The DnaJ cysteine-rich domain of hTid1 is required for inhibition of cell growth and STAT5 activity in hematopoietic cells. A, parental Ba/F3 cells and Ba/F3 cells transformed by the constitutively active STAT5b1*6 mutant (Ba/F3STAT5b1*6) were electroporated with the FLAG-tagged hTid1_L and hTid1_S constructs or the empty vector as indicated. GFP⁺ cells were sorted 24 h later, and the number of living cells was daily enumerated. Results are the mean of three independent experiments. B, cells were also transfected with hTid1 mutants lacking the DnaJ cysteine-rich region (hTid1ΔCys and hTid1Δ233). Growth rates of transfected cells were determined 48 h after cell sorting.

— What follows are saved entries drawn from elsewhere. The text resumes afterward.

-- pv_equiv track=rewrite | github.com/sleepwind99/programming | 9차시/CPCv0.3.5_L9v2.py | strip_nondefs
-- ===== SOURCE A (Python) =====
-- def strip_nondefs(code):
--     code_split = code.split("\n")
--     code_stripped = []
--
--     in_function=False
--     for i in code_split:
--         if i.startswith("def "): # Start function
--             in_function=True
--         elif i.startswith(" ") or i.startswith("\t"): # Indented... still in function
--             pass
--         else: # nonspace startswith... out of function now
--             in_function=False
--
--         if in_function:
--             code_stripped.append(i)
--
--     return "\n".join(code_stripped)
-- ===== SOURCE B (Python) =====
-- def strip_nondefs(code):
--     lines = code.split("\n")
--     out = []
--     i = 0
--     n = len(lines)
--     while i < n:
--         if lines[i].startswith("def "):
--             # start of a def block: emit it, then consume the run of lines
--             # that keep the block open (further defs or indented lines)
--             out.append(lines[i])
--             i += 1
--             while i < n and (lines[i].startswith("def ")
--                              or lines[i].startswith(" ")
--                              or lines[i].startswith("\t")):
--                 out.append(lines[i])
--                 i += 1
--         else:
--             i += 1
--     return "\n".join(out)
-- ===== Notes on version B (the rewrite author's own statement) =====
-- stated objective: alternative
-- what changed: Replaces the persistent in_function boolean flag with an index-driven two-level loop: an outer scan skips lines until a function-definition header, then an inner run-consumer emits the whole block (further headers or indented lines) in one go, so no state flag is carried across iterations.
import Mathlib
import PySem

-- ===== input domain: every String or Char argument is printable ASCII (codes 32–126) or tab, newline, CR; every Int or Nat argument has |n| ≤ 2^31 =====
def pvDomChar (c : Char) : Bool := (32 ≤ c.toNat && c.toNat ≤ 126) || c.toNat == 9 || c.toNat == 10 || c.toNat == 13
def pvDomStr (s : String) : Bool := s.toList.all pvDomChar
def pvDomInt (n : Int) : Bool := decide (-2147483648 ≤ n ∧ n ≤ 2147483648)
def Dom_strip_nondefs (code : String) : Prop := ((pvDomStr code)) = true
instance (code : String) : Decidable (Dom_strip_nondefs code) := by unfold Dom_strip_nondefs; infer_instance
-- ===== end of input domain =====

-- B replaces A's persistent in_function flag by an index-free two-level recursion
-- (skip to a 'def ' header, then consume the whole block run); alternative decomposition, same cost.

-- ===== PORT A =====
def pvStepA (s : Bool × List String) (i : String) : Bool × List String :=
  let in_function :=
    if PySem.Str.startswith i "def " then true
    else if PySem.Str.startswith i " " || PySem.Str.startswith i "\t" then s.1
    else false
  (in_function, if in_function then s.2 ++ [i] else s.2)

def strip_nondefs (code : String) : String :=
  let code_split := (PySem.Str.split? code "\n").getD []
  let st := code_split.foldl pvStepA (false, [])
  PySem.Str.join "\n" st.2

-- ===== PORT B =====
-- a line that keeps an open def-block open: another def, or an indented line
def pvPred (l : String) : Bool :=
  PySem.Str.startswith l "def " || PySem.Str.startswith l " " || PySem.Str.startswith l "\t"

-- inner while loop of Source B: (emitted run, remaining lines)
def pvRun : List String → List String × List String
  | [] => ([], [])
  | l :: rest =>
    if pvPred l then
      let p := pvRun rest
      (l :: p.1, p.2)
    else ([], l :: rest)

theorem pvRun_snd_length : ∀ ls : List String, (pvRun ls).2.length ≤ ls.length := by
  intro ls
  induction ls with
  | nil => simp [pvRun]
  | cons l rest ih =>
    by_cases h : pvPred l = true <;> simp [pvRun, h] <;> omega

-- outer while loop of Source B
def pvOuter : List String → List String
  | [] => []
  | l :: rest =>
    if PySem.Str.startswith l "def " then
      l :: ((pvRun rest).1 ++ pvOuter (pvRun rest).2)
    else pvOuter rest
termination_by ls => ls.length
decreasing_by
  · have := pvRun_snd_length rest; simp; omega
  · simp

def strip_nondefs_alt (code : String) : String :=
  PySem.Str.join "\n" (pvOuter ((PySem.Str.split? code "\n").getD []))

-- ===== PRECONDITION & SPEC =====
def Spec_strip_nondefs (code : String) (out : String) : Prop := out = strip_nondefs_alt code
instance (code : String) (out : String) : Decidable (Spec_strip_nondefs code out) := by unfold Spec_strip_nondefs; infer_instance

-- ===== CLAIM (what is proved, stated in full; the proofs are below) =====
def Claim_equal_strip_nondefs : Prop := ∀ (code : String), Dom_strip_nondefs code → Spec_strip_nondefs code (strip_nondefs code)

-- ===== LEMMAS AND PROOFS =====
-- what A's fold appends from a given flag state
def pvSpecA : Bool → List String → List String
  | _, [] => []
  | flag, l :: rest =>
    let f :=
      if PySem.Str.startswith l "def " then true
      else if PySem.Str.startswith l " " || PySem.Str.startswith l "\t" then flag
      else false
    (if f then [l] else []) ++ pvSpecA f rest

theorem pvFoldA_eq : ∀ (ls : List String) (flag : Bool) (acc : List String),
    (ls.foldl pvStepA (flag, acc)).2 = acc ++ pvSpecA flag ls := by
  intro ls
  induction ls with
  | nil => intro flag acc; simp [pvSpecA]
  | cons l rest ih =>
    intro flag acc
    simp only [List.foldl_cons, pvStepA, pvSpecA, ih]
    split_ifs <;> simp

theorem pvSpecA_eq_outer : ∀ ls : List String,
    pvSpecA true ls = (pvRun ls).1 ++ pvOuter (pvRun ls).2 ∧ pvSpecA false ls = pvOuter ls := by
  intro ls
  induction ls with
  | nil => simp [pvSpecA, pvRun, pvOuter]
  | cons l rest ih =>
    obtain ⟨ih1, ih2⟩ := ih
    by_cases hd : PySem.Chars.startswith l.toList ['d', 'e', 'f', ' '] = true
    · have hp : pvPred l = true := by simp [pvPred, hd]
      constructor <;> simp [pvSpecA, pvRun, pvOuter, hp, hd, ih1]
    · by_cases hs : PySem.Chars.startswith l.toList [' '] = true
      · have hp : pvPred l = true := by simp [pvPred, hs]
        constructor
        · simp [pvSpecA, pvRun, hd, hs, hp, ih1]
        · simp [pvSpecA, pvOuter, hd, hs, ih2]
      · by_cases ht : PySem.Chars.startswith l.toList ['\t'] = true
        · have hp : pvPred l = true := by simp [pvPred, ht]
          constructor
          · simp [pvSpecA, pvRun, hd, hs, ht, hp, ih1]
          · simp [pvSpecA, pvOuter, hd, hs, ht, ih2]
        · have hp : pvPred l = false := by simp [pvPred, hd, hs, ht]
          constructor
          · simp [pvSpecA, pvRun, pvOuter, hd, hs, ht, hp, ih2]
          · simp [pvSpecA, pvOuter, hd, hs, ht, ih2]

-- ===== VERDICT (by name: the statement is the Claim_ definition above) =====
theorem strip_nondefs_spec : Claim_equal_strip_nondefs := by
  intro code _
  unfold Spec_strip_nondefs strip_nondefs strip_nondefs_alt
  simp only [pvFoldA_eq, List.nil_append, (pvSpecA_eq_outer ((PySem.Str.split? code "\n").getD [])).2]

Results are the mean of three independent experiments. C, the DnaJ cysteine-rich domain of hTid1 is sufficient to block the growth of Ba/F3 cells. Ba/F3 cells were transfected with the hTid1 or hTid1ΔCys constructs or a vector expressing the FLAG-tagged DnaJ cysteine-rich domain of hTid1 (hTid1_Lcys(220–303)). GFP⁺ cells were sorted 24 h later, and living cells were counted daily. Results are the mean of three independent experiments. D, the DnaJ cysteine-rich domain of hTid1 is sufficient to inhibit Bcl-x_L expression in Ba/F3 cells. Cell extracts from GFP⁺ Ba/F3 cells transfected with the wild-type hTid1_L or the hTid1 mutant hTid1_Lcys(220–303) construct were analyzed by Western blot using anti-Bcl-x_L antibody. Levels of hTid1_L and hTid1_LΔCys proteins were also determined by Western blot with an anti-FLAG antibody. Membrane was reprobed with an anti-actin antibody.